Well well well, if it isn't the town bully, grounded in his bedroom, looking in the mirror and questioning his behavior after stealing little Tommy's lunch money, talking back to Mr. Sellowitz, revealing Principal O'Malley's inner demons, and
emasculating his father. So, has it really come to this? A clichéd moment of self-reflection from the hardened aggressor? Well, boo-hoo-hoo! You probably think that endlessly harassing people with your well-detailed and overly analytical personal criticisms will make you feel better? You probably think you can keep everyone at a safe emotional distance if you put everyone down? You probably think that, if no one can get close to you and you remain hardened against the world, you'll never get hurt? That if no one likes you, you could remain a safe little bubble?! Bite me!

VIII.

LANGUAGE

NICK GARRETT'S REVIEW OF RACHEL LOWENSTEIN'S NEW BOOK,
GETTING AWAY

Cara Dawson, the hapless heroine of the “must-read” novel
Getting Away
, proclaims, “The world and all its people love me!”

One assumes that Rachel Lowenstein, Miss Dawson's creator, must share the feeling. The literary world has been taken by storm with its new darling-of-the-moment, the auspicious twenty-six-year-old Lowenstein, and though the excitement seems only to be building, one gets the wary sense Miss Lowenstein's literary prospects seem gloomy at best.

Lowenstein has been praised for her tragicomic treatise on one woman's journey from hopeless romantic to empowered, staunchly single woman, and book clubs around the country have taken up Lowenstein's “authentic” criticism of the male gaze as their new cause célèbre.

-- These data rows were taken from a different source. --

-- pv_equiv track=rewrite | github.com/serbng/lauetools-utils | laueutils/utils/chunks.py | grid_chunks
-- ===== SOURCE A (Python) =====
-- def grid_chunks(num_rows, num_cols, chunk_size):
--     """
--     Suddivide una griglia di dimensioni num_rows x num_cols
--     in sotto-griglie (chunk) di dimensione chunk_size x chunk_size (circa).
--     Restituisce una lista di "chunk", dove ciascun chunk è
--     una lista di indici lineari (r * num_cols + c)
--     corrispondenti alle celle (r, c) del sotto-blocco.
--
--     Esempio: chunk_size=10 -> blocchi 10x10,
--     l'ultimo blocco può essere più piccolo se 81 non è un multiplo di 10.
--     """
--     chunks = []
--     for r_start in range(0, num_rows, chunk_size):
--         r_end = min(r_start + chunk_size, num_rows)
--         for c_start in range(0, num_cols, chunk_size):
--             c_end = min(c_start + chunk_size, num_cols)
--
--             # Costruiamo la lista di indici "lineari" di questo sotto-blocco
--             subgrid_indices = []
--             for r in range(r_start, r_end):
--                 for c in range(c_start, c_end):
--                     idx = r * num_cols + c
--                     subgrid_indices.append(idx)
--
--             chunks.append(subgrid_indices)
--
--     return chunks
-- ===== SOURCE B (Python) =====
-- def grid_chunks(num_rows, num_cols, chunk_size):
--     # One flat pass over all cells in row-major order, distributing each
--     # linear index into its block's bucket (instead of nested block loops).
--     row_blocks = len(range(0, num_rows, chunk_size))
--     col_blocks = len(range(0, num_cols, chunk_size))
--     if row_blocks == 0 or col_blocks == 0:
--         return []
--     chunks = [[] for _ in range(row_blocks * col_blocks)]
--     for r in range(num_rows):
--         for c in range(num_cols):
--             chunks[(r // chunk_size) * col_blocks + (c // chunk_size)].append(r * num_cols + c)
--     return chunks
-- ===== Notes on version B (the rewrite author's own statement) =====
-- stated objective: alternative
-- what changed: Replaces the four nested block/cell loops building each chunk separately by one flat row-major pass over all cells that distributes each linear index into its pre-allocated bucket (r//chunk_size)*col_blocks + c//chunk_size.
import Mathlib
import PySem
-- pv_equiv track=rewrite | github.com/kaestro/algorithms_v3 | Daily Practices/February/Week 5th/덧칠하기 - programmers.py | solution_heap
-- ===== SOURCE A (Python) =====
-- from typing import List
-- import heapq
--
-- def solution_heap(wall_length: int, roller_length: int, section_list: List[int]) -> int:
--     answer = 0
--     section_heap = section_list.copy()
--     heapq.heapify(section_heap)
--
--     while section_heap:
--         min_section = heapq.heappop(section_heap)
--         answer += 1
--         section_heap = [i for i in section_heap if i >= min_section + roller_length]
--         heapq.heapify(section_heap)
--
--     return answer
-- ===== SOURCE B (Python) =====
-- def solution_heap(wall_length, roller_length, section_list):
--     answer = 0
--     cover_end = None
--     for s in sorted(section_list):
--         if cover_end is None or s >= cover_end:
--             answer += 1
--             cover_end = s + roller_length
--     return answer
-- ===== Notes on version B (the rewrite author's own statement) =====
-- stated objective: faster
-- what changed: replaced the repeated heap-pop-and-rebuild (pop the min, rescan and filter the whole remaining list, re-heapify) by a single sort followed by one linear greedy scan that tracks the current coverage end
import Mathlib
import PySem

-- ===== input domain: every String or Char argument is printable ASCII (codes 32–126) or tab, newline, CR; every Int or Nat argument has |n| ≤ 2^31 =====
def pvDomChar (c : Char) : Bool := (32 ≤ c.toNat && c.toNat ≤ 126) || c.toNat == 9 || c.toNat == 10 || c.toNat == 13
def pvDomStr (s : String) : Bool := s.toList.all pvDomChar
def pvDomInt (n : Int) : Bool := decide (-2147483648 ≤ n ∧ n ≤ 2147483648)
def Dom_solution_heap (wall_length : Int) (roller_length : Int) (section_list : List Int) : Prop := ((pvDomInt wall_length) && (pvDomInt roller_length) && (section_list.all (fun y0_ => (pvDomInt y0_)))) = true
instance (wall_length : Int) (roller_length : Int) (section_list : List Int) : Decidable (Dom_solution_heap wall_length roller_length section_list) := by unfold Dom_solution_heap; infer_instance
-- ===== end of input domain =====

-- B replaces A's repeated pop-min / filter / re-heapify passes by one sort plus a single
-- greedy scan tracking the coverage end (objective: faster).

-- ===== PORT A =====
-- The heap is modelled as a plain list: heappop returns the minimum element (removing one
-- occurrence); the list-comprehension filter keeps the survivors.  This is exact for the
-- returned COUNT (the only output): the heap's internal array layout never affects which
-- element heappop returns (the minimum) nor which elements survive the filter.
theorem pv_foldl_min_mem : ∀ (t : List Int) (h : Int), t.foldl min h ∈ h :: t := by
  intro t
  induction t with
  | nil => intro h; simp [List.foldl]
  | cons a t ih =>
    intro h
    rw [List.foldl]
    rcases List.mem_cons.mp (ih (min h a)) with h1 | h1
    · rcases min_choice h a with hc | hc
      · rw [h1, hc]; exact .head _
      · rw [h1, hc]; exact .tail _ (.head _)
    · exact .tail _ (.tail _ h1)

def solution_heap_go (rl : Int) : List Int → Int → Int
  | [], answer => answer
  | h :: t, answer =>
      solution_heap_go rl
        (((h :: t).erase (t.foldl min h)).filter (fun i => decide (t.foldl min h + rl ≤ i)))
        (answer + 1)
termination_by xs => xs.length
decreasing_by
  simp only [List.foldl_attach]
  calc (((h :: t).erase (t.foldl min h)).filter (fun i => decide (t.foldl min h + rl ≤ i))).length
      ≤ ((h :: t).erase (t.foldl min h)).length := List.length_filter_le _ _
    _ < (h :: t).length := by
        rw [List.length_erase_of_mem (pv_foldl_min_mem t h)]; simp

def solution_heap (wall_length : Int) (roller_length : Int) (section_list : List Int) : Int :=
  solution_heap_go roller_length section_list 0

-- ===== PORT B =====
def solution_heap_alt (wall_length : Int) (roller_length : Int) (section_list : List Int) : Int :=
  ((PySem.List.sorted section_list (fun x => x) false).foldl
    (fun (st : Int × Option Int) s =>
      match st with
      | (answer, none) => (answer + 1, some (s + roller_length))
      | (answer, some c) =>
          if c ≤ s then (answer + 1, some (s + roller_length)) else (answer, some c))
    (0, none)).1

-- ===== PRECONDITION & SPEC =====
def Spec_solution_heap (wall_length : Int) (roller_length : Int) (section_list : List Int) (out : Int) : Prop := out = solution_heap_alt wall_length roller_length section_list
instance (wall_length : Int) (roller_length : Int) (section_list : List Int) (out : Int) : Decidable (Spec_solution_heap wall_length roller_length section_list out) := by unfold Spec_solution_heap; infer_instance

-- ===== CLAIM (what is proved, stated in full; the proofs are below) =====
def Claim_equal_solution_heap : Prop := ∀ (wall_length : Int) (roller_length : Int) (section_list : List Int), Dom_solution_heap wall_length roller_length section_list → Spec_solution_heap wall_length roller_length section_list (solution_heap wall_length roller_length section_list)

-- ===== LEMMAS AND PROOFS =====

theorem pv_go_nil (rl a : Int) : solution_heap_go rl [] a = a := by
  rw [solution_heap_go]

theorem pv_go_cons (rl a h : Int) (t : List Int) :
    solution_heap_go rl (h :: t) a =
      solution_heap_go rl
        (((h :: t).erase (t.foldl min h)).filter (fun i => decide (t.foldl min h + rl ≤ i)))
        (a + 1) := by
  rw [solution_heap_go]

-- recursive form of B's greedy scan (proof vehicle)
def gLoop (rl : Int) : Option Int → List Int → Int
  | _, [] => 0
  | none, s :: t => 1 + gLoop rl (some (s + rl)) t
  | some c, s :: t =>
      if c ≤ s then 1 + gLoop rl (some (s + rl)) t else gLoop rl (some c) t

theorem pv_foldl_min_le : ∀ (t : List Int) (h : Int), ∀ y ∈ h :: t, t.foldl min h ≤ y := by
  intro t
  induction t with
  | nil => intro h y hy; rw [List.mem_singleton] at hy; simp [List.foldl, hy]
  | cons a t ih =>
    intro h y hy
    rw [List.foldl]
    rcases List.mem_cons.mp hy with rfl | hy'
    · exact le_trans (ih (min y a) _ (.head _)) (min_le_left _ _)
    · rcases List.mem_cons.mp hy' with rfl | hy'' 
      · exact le_trans (ih (min h y) _ (.head _)) (min_le_right _ _)
      · exact ih (min h a) y (.tail _ hy'')

theorem pv_fold_g (rl : Int) : ∀ (l : List Int) (a : Int) (c : Option Int),
    (l.foldl
      (fun (st : Int × Option Int) s =>
        match st with
        | (answer, none) => (answer + 1, some (s + rl))
        | (answer, some c) =>
            if c ≤ s then (answer + 1, some (s + rl)) else (answer, some c))
      (a, c)).1 = a + gLoop rl c l := by
  intro l
  induction l with
  | nil => intro a c; cases c <;> simp [gLoop]
  | cons s t ih =>
    intro a c
    cases c with
    | none => rw [List.foldl, ih]; simp [gLoop]; ring
    | some c =>
      by_cases hc : c ≤ s
      · rw [List.foldl]; simp only [hc, if_pos]; rw [ih]; simp [gLoop, hc]; ring
      · rw [List.foldl]; simp only [hc, if_neg, not_false_iff]; rw [ih]; simp [gLoop, hc]

theorem pv_filter_g (rl c : Int) : ∀ (l : List Int), l.Pairwise (· ≤ ·) →
    gLoop rl (some c) l = gLoop rl none (l.filter (fun i => decide (c ≤ i))) := by
  intro l
  induction l with
  | nil => intro _; simp [gLoop]
  | cons s t ih =>
    intro hp
    rcases List.pairwise_cons.mp hp with ⟨hs, ht⟩
    by_cases hc : c ≤ s
    · have hkeep : t.filter (fun i => decide (c ≤ i)) = t := by
        apply List.filter_eq_self.mpr
        intro y hy
        exact decide_eq_true (le_trans hc (hs y hy))
      simp [gLoop, hc, List.filter, hkeep]
    · have h1 : gLoop rl (some c) (s :: t) = gLoop rl (some c) t := by simp [gLoop, hc]
      rw [h1, ih ht]
      simp [List.filter, hc]

theorem pv_go_eq (rl : Int) : ∀ (n : Nat) (xs : List Int), xs.length ≤ n → ∀ (a : Int),
    solution_heap_go rl xs a = a + gLoop rl none (PySem.List.sorted xs (fun x => x) false) := by
  intro n
  induction n with
  | zero =>
    intro xs hlen a
    have hx : xs = [] := List.eq_nil_of_length_eq_zero (Nat.le_zero.mp hlen)
    subst hx
    rw [pv_go_nil, (PySem.List.sorted_eq_nil_iff ([] : List Int) (fun x => x) false).mpr rfl]
    simp [gLoop]
  | succ n ih =>
    intro xs hlen a
    match xs with
    | [] =>
      rw [pv_go_nil, (PySem.List.sorted_eq_nil_iff ([] : List Int) (fun x => x) false).mpr rfl]
      simp [gLoop]
    | h :: t =>
      -- the sorted list is nonempty
      obtain ⟨s₀, ss, hsort⟩ : ∃ s₀ ss, PySem.List.sorted (h :: t) (fun x => x) false = s₀ :: ss := by
        rcases hs : PySem.List.sorted (h :: t) (fun x => x) false with _ | ⟨s₀, ss⟩
        · exact absurd ((PySem.List.sorted_eq_nil_iff (h :: t) (fun x => x) false).mp hs) (by simp)
        · exact ⟨s₀, ss, rfl⟩
      -- the popped minimum equals the head of the sorted list
      have hperm : (PySem.List.sorted (h :: t) (fun x => x) false).Perm (h :: t) :=
        PySem.List.sorted_perm _ _ _
      have hs₀mem : s₀ ∈ h :: t := hperm.mem_iff.mp (by rw [hsort]; exact .head _)
      have hmem : t.foldl min h ∈ h :: t := pv_foldl_min_mem t h
      have hms : t.foldl min h = s₀ :=
        le_antisymm (pv_foldl_min_le t h s₀ hs₀mem)
          (PySem.List.key_head_sorted_le (h :: t) (fun x => x) hsort _ hmem)
      -- the surviving list is a permutation of the filtered sorted tail
      have herase : ((h :: t).erase s₀).Perm ss := by
        have e1 : ((h :: t).erase s₀).Perm ((PySem.List.sorted (h :: t) (fun x => x) false).erase s₀) :=
          (hperm.erase s₀).symm
        rw [hsort] at e1
        simpa using e1
      have hrest : (((h :: t).erase s₀).filter (fun i => decide (s₀ + rl ≤ i))).Perm
          (ss.filter (fun i => decide (s₀ + rl ≤ i))) := herase.filter _
      -- the sorted tail is already ordered, hence so is its filtering
      have hpw : (s₀ :: ss).Pairwise (fun a b => a ≤ b) := by
        have hp := PySem.List.sorted_pairwise (h :: t) (fun x => x)
        rwa [hsort] at hp
      have hsspw : ss.Pairwise (fun a b => a ≤ b) := (List.pairwise_cons.mp hpw).2
      have hsorted_rest : PySem.List.sorted
          (((h :: t).erase s₀).filter (fun i => decide (s₀ + rl ≤ i))) (fun x => x) false
          = ss.filter (fun i => decide (s₀ + rl ≤ i)) := by
        rw [PySem.List.sorted_eq_sorted_of_perm _ _ _ (fun x y hxy => hxy) hrest]
        exact PySem.List.sorted_eq_self_of_pairwise _ _ (hsspw.filter _)
      have hlen' : (((h :: t).erase s₀).filter (fun i => decide (s₀ + rl ≤ i))).length ≤ n := by
        have h1 := List.length_filter_le (fun i => decide (s₀ + rl ≤ i)) ((h :: t).erase s₀)
        have h2 := List.length_erase_of_mem (hms ▸ hmem)
        simp only [List.length_cons] at h2 hlen
        omega
      rw [pv_go_cons, hms, ih _ hlen', hsorted_rest, hsort]
      have hf := pv_filter_g rl (s₀ + rl) ss hsspw
      simp [gLoop, ← hf]
      ring

-- ===== VERDICT (by name: the statement is the Claim_ definition above) =====
theorem solution_heap_spec : Claim_equal_solution_heap := by
  intro wl rl l _
  unfold Spec_solution_heap solution_heap solution_heap_alt
  rw [pv_fold_g, pv_go_eq rl l.length l (le_refl _) 0]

But where does all this vitriol stem from? Lowenstein has stated in interviews that her awful experiences with one particularly “narcissistic” man drove her to write this bestseller, which she says “proves that women don't need love to feel happy.” Although one wonders what Lowenstein did to this “mystery man” to make him so “narcissistic.” After all, it takes two to tango, Miss Lowenstein, two to tango.

Like Ayn Rand before her, Lowenstein uses a “plot” merely as a vehicle to deliver her dogmatism: in this case, an attack on one seemingly harmless man.

Lowenstein's story begins fourteen years ago as readers are introduced to Cara, a scrawny seventh grader in the Philadelphia suburbs. Though a loner, she is starry-eyed, quixotically pursuing unrequited love after unrequited love, in search for what Cara calls her “sole soul mate.”

A late bloomer, Cara goes through high school without ever kissing a boy, something that Miss Lowenstein has joked about in interviews as being “unfortunately based in truth.” At college she meets a young man named Mick Barrett in an elevator and later tells her roommate, “Tonight, I met my sole soul mate.”

Cara's premature declaration of love initially seems sweet, but her expectations for Barrett are clearly too high. Does Cara consider that placing the burden of “sole soul mate” on a nineteen-year-old college sophomore is possibly more than Barrett can handle? And, considering the pressures put on Barrett by his recently divorced parents (a detail Miss Lowenstein predictably glosses over), perhaps Barrett is not in a place to settle down with a wife and kids, something Cara conveniently never seems to consider.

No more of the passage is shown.